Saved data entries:
━━━━━━

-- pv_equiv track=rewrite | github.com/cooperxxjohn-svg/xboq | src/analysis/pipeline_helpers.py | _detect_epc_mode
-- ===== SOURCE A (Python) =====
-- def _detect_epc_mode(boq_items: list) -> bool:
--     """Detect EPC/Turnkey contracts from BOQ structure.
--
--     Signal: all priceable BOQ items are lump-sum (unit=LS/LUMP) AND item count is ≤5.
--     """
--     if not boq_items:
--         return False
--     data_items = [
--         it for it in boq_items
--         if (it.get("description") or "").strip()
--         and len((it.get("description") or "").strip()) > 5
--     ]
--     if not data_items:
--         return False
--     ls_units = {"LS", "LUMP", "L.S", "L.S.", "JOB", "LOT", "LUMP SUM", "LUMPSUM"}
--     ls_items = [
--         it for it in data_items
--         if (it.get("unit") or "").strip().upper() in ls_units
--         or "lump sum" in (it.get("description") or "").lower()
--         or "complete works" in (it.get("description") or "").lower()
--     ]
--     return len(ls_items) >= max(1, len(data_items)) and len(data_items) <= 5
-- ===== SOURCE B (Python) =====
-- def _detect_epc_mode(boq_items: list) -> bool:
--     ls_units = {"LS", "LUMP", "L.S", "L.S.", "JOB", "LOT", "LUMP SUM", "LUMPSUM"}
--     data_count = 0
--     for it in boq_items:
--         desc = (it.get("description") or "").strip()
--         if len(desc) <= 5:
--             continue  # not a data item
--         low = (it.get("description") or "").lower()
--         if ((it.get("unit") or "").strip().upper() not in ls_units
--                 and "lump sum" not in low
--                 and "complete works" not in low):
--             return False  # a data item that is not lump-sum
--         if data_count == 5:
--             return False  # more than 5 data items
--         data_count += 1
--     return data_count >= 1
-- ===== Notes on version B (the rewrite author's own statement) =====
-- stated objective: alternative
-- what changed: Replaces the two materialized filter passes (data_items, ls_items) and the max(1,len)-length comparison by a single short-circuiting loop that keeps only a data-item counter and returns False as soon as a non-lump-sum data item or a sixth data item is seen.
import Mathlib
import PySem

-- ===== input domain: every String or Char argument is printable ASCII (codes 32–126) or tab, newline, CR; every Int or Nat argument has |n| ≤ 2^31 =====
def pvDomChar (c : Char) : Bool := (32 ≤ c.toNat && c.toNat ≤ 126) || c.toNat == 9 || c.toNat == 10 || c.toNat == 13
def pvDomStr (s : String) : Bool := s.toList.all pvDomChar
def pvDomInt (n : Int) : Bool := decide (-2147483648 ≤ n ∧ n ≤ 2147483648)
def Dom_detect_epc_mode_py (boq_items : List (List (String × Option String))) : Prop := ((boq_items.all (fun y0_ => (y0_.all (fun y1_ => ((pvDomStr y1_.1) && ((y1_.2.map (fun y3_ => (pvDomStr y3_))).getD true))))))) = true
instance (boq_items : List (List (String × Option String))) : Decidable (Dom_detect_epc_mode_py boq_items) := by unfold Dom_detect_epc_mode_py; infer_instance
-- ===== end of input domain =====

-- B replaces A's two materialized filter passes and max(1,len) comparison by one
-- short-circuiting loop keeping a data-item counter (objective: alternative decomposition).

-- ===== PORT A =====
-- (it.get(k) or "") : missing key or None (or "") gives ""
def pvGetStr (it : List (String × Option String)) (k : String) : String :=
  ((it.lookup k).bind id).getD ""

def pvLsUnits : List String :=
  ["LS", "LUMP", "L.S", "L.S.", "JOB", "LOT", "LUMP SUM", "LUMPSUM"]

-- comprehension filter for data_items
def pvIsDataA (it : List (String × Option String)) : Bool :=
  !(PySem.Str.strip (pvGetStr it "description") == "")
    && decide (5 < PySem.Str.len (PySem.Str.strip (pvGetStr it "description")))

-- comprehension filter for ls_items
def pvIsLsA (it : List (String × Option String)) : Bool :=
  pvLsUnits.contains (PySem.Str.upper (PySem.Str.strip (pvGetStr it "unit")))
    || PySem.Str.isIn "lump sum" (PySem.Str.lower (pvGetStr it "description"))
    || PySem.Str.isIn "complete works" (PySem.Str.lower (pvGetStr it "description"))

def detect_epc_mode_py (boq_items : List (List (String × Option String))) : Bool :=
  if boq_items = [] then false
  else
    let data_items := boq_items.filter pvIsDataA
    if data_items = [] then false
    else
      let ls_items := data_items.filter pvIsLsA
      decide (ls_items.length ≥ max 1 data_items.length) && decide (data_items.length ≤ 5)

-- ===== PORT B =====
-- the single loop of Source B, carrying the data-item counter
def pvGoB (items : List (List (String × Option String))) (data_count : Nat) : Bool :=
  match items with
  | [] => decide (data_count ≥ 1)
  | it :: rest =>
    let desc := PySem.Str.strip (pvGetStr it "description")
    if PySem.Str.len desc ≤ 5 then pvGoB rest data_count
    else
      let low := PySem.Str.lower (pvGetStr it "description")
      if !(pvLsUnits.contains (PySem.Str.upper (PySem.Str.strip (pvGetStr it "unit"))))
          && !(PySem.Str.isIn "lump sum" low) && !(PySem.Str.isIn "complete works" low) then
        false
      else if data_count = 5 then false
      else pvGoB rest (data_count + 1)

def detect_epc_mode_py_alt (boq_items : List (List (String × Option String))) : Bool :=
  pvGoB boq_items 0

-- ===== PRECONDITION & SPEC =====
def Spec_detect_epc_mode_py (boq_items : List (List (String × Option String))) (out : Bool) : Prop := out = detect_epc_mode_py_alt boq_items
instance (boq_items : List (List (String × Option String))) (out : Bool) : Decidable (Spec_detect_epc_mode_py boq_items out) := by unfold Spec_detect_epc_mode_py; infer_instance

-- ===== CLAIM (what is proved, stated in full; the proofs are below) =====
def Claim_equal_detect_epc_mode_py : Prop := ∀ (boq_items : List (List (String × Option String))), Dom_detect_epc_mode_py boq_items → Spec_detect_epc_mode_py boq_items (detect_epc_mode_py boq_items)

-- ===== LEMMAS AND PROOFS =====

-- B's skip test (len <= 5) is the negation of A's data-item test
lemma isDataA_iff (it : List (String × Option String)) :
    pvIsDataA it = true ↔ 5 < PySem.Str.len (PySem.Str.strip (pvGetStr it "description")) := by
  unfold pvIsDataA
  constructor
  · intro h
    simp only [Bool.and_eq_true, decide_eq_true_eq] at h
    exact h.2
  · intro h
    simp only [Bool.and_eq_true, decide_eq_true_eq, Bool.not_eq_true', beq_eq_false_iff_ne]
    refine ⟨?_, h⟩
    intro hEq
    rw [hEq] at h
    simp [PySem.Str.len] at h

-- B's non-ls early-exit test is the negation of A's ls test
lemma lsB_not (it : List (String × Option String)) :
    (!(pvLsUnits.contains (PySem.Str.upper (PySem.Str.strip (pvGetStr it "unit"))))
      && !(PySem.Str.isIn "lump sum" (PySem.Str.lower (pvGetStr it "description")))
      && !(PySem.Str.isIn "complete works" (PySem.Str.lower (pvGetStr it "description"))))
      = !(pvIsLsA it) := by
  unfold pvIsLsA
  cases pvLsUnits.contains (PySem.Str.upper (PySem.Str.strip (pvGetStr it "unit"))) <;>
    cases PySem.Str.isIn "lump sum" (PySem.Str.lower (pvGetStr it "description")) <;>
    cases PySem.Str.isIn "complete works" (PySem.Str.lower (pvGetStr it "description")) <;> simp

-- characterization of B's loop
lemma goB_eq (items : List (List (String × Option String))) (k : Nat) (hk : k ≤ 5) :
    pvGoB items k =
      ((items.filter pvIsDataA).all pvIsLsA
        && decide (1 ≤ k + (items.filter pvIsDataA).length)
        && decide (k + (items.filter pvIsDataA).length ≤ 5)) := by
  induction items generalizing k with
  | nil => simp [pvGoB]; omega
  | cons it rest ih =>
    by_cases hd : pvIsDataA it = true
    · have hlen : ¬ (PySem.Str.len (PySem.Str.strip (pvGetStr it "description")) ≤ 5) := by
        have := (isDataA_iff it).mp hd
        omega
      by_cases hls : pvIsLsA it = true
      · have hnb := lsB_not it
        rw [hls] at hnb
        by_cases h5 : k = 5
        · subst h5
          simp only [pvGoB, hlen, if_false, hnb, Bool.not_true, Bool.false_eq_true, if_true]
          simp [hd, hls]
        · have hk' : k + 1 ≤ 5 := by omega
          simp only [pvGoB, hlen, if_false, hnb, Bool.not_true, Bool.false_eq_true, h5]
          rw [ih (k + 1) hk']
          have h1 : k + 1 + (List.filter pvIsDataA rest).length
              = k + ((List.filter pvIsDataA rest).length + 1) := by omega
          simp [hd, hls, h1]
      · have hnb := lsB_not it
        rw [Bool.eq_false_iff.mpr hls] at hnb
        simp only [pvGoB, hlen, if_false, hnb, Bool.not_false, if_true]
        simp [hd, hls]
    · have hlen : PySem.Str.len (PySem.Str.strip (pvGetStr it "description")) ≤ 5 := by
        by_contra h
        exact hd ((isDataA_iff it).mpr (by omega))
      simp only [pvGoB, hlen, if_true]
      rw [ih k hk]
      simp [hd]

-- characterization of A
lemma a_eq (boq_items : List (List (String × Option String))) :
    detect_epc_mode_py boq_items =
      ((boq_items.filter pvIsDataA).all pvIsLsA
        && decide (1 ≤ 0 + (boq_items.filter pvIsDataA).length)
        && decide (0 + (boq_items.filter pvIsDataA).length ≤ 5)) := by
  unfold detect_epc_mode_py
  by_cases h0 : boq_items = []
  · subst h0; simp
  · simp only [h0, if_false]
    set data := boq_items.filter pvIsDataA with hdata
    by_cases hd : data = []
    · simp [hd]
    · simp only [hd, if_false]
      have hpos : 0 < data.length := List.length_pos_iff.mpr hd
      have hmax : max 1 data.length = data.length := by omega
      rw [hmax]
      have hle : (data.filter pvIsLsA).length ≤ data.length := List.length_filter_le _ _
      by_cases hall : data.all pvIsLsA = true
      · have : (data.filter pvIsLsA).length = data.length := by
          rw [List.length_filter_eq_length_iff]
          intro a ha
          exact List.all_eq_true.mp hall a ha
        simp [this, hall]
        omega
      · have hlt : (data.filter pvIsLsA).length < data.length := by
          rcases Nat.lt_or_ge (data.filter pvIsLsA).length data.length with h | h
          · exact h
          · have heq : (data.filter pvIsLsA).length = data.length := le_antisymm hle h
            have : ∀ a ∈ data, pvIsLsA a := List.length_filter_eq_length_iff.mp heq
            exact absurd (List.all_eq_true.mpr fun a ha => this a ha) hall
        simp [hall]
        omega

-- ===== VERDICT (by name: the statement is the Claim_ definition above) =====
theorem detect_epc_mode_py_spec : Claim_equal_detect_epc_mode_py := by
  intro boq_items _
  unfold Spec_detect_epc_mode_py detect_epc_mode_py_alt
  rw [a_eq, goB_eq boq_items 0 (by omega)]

━━━━━━

Exercise: In the entries above, find the line with "if !(pvLsUnits.contains (PySem.Str.upper" and the line with "(!(pvLsUnits.contains (PySem.Str.upper (PySem.Str.strip", then restate word for word both of them and every line between, with nothing more.

Reply to the exercise:
      if !(pvLsUnits.contains (PySem.Str.upper (PySem.Str.strip (pvGetStr it "unit"))))
          && !(PySem.Str.isIn "lump sum" low) && !(PySem.Str.isIn "complete works" low) then
        false
      else if data_count = 5 then false
      else pvGoB rest (data_count + 1)

def detect_epc_mode_py_alt (boq_items : List (List (String × Option String))) : Bool :=
  pvGoB boq_items 0

-- ===== PRECONDITION & SPEC =====
def Spec_detect_epc_mode_py (boq_items : List (List (String × Option String))) (out : Bool) : Prop := out = detect_epc_mode_py_alt boq_items
instance (boq_items : List (List (String × Option String))) (out : Bool) : Decidable (Spec_detect_epc_mode_py boq_items out) := by unfold Spec_detect_epc_mode_py; infer_instance

-- ===== CLAIM (what is proved, stated in full; the proofs are below) =====
def Claim_equal_detect_epc_mode_py : Prop := ∀ (boq_items : List (List (String × Option String))), Dom_detect_epc_mode_py boq_items → Spec_detect_epc_mode_py boq_items (detect_epc_mode_py boq_items)

-- ===== LEMMAS AND PROOFS =====

-- B's skip test (len <= 5) is the negation of A's data-item test
lemma isDataA_iff (it : List (String × Option String)) :
    pvIsDataA it = true ↔ 5 < PySem.Str.len (PySem.Str.strip (pvGetStr it "description")) := by
  unfold pvIsDataA
  constructor
  · intro h
    simp only [Bool.and_eq_true, decide_eq_true_eq] at h
    exact h.2
  · intro h
    simp only [Bool.and_eq_true, decide_eq_true_eq, Bool.not_eq_true', beq_eq_false_iff_ne]
    refine ⟨?_, h⟩
    intro hEq
    rw [hEq] at h
    simp [PySem.Str.len] at h

-- B's non-ls early-exit test is the negation of A's ls test
lemma lsB_not (it : List (String × Option String)) :
    (!(pvLsUnits.contains (PySem.Str.upper (PySem.Str.strip (pvGetStr it "unit"))))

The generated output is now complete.